Track down every line below that holds "what" and copy it.

[Opening Data listing section]

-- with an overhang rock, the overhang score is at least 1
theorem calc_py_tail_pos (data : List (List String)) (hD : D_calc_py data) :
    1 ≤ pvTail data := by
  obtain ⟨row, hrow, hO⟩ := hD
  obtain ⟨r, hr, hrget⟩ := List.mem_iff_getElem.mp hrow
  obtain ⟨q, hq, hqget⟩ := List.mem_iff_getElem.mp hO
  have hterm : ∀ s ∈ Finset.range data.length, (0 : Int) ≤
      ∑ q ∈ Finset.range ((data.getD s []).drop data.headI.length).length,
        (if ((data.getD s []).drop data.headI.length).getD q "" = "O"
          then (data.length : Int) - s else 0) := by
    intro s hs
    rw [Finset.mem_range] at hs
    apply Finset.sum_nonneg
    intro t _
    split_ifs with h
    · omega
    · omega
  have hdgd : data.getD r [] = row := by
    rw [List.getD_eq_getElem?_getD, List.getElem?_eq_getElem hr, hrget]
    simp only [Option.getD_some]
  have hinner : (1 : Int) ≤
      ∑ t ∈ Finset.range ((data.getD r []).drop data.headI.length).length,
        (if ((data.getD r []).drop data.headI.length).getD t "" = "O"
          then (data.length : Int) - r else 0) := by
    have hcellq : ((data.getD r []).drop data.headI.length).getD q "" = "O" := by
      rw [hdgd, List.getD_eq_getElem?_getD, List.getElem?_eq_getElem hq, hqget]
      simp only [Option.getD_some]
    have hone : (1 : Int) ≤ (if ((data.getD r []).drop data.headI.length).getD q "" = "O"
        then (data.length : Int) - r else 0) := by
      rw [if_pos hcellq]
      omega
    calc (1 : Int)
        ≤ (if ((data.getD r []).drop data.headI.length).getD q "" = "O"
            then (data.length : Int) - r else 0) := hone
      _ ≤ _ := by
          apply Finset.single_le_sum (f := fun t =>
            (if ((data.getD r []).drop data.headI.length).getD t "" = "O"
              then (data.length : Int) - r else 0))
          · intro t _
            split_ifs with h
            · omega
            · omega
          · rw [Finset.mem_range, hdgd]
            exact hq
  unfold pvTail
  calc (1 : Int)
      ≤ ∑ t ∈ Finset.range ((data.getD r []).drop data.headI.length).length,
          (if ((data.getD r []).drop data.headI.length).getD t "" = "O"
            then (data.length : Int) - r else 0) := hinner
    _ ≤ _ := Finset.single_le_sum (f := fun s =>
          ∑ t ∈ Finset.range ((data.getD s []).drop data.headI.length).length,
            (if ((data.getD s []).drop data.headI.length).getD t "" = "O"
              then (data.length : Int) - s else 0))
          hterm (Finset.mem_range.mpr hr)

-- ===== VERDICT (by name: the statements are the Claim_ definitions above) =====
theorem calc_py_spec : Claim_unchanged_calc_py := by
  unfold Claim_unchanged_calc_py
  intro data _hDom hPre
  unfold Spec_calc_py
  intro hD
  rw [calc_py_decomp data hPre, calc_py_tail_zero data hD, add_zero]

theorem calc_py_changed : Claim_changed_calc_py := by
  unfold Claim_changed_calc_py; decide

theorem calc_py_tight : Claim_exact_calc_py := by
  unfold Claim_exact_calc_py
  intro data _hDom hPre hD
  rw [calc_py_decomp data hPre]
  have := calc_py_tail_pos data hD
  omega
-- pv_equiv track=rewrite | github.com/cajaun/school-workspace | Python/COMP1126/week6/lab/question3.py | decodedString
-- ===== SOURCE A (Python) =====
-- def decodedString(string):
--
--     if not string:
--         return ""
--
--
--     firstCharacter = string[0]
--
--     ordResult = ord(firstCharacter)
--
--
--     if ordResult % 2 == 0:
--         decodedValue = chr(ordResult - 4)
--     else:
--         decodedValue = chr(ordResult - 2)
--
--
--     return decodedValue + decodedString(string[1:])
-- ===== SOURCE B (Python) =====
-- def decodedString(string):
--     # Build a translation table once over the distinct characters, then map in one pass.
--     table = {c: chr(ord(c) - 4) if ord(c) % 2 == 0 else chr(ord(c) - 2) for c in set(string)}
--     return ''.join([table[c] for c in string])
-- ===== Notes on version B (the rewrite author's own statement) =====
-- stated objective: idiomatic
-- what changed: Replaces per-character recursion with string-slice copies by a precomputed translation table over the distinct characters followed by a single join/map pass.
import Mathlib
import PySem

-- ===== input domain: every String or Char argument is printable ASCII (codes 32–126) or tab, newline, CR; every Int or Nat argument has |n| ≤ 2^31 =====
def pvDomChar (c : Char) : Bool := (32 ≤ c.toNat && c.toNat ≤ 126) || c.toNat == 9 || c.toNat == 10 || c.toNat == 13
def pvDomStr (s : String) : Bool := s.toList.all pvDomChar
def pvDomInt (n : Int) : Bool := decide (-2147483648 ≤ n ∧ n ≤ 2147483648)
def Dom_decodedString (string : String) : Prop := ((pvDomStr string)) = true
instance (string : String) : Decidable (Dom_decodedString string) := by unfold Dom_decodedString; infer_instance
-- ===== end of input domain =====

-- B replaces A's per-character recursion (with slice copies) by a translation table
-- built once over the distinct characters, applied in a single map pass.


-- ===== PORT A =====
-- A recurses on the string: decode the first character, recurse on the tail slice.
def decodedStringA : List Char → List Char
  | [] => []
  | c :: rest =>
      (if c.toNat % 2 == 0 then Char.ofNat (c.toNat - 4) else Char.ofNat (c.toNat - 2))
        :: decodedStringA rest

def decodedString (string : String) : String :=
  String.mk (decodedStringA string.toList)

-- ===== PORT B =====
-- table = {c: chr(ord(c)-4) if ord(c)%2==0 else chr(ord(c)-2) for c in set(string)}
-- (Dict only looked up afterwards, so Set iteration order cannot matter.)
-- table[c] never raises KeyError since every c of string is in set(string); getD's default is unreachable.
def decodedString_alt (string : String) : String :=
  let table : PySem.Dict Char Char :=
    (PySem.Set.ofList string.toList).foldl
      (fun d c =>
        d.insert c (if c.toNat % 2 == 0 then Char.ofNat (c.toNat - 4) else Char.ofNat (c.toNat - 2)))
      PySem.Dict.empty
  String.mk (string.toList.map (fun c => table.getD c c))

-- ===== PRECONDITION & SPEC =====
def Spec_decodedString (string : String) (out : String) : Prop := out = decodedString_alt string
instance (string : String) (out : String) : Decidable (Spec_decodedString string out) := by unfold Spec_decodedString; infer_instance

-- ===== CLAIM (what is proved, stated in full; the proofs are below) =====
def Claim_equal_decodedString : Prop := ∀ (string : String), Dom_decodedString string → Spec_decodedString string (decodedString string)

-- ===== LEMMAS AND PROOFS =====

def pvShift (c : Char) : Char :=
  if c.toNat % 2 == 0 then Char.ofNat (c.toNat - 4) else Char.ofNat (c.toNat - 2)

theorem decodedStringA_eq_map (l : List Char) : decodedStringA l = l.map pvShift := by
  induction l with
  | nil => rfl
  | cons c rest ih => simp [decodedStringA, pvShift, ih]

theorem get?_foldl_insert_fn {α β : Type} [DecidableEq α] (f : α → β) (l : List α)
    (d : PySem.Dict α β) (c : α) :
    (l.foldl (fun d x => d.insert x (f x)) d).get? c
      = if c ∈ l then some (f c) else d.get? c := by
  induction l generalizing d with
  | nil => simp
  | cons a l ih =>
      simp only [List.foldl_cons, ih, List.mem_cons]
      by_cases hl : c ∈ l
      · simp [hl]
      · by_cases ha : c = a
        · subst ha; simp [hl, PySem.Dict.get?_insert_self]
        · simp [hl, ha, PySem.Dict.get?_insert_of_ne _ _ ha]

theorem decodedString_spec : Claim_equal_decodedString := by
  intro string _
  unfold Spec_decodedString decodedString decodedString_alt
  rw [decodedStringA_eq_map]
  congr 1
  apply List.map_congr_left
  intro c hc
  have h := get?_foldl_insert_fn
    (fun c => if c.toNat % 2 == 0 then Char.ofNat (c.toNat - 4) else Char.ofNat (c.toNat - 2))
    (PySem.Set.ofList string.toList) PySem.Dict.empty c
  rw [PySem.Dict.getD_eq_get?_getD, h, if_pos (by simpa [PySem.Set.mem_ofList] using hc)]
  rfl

[Closing Data listing section]

Your solution:
-- what changed: Replaces per-character recursion with string-slice copies by a precomputed translation table over the distinct characters followed by a single join/map pass.
-- ===== CLAIM (what is proved, stated in full; the proofs are below) =====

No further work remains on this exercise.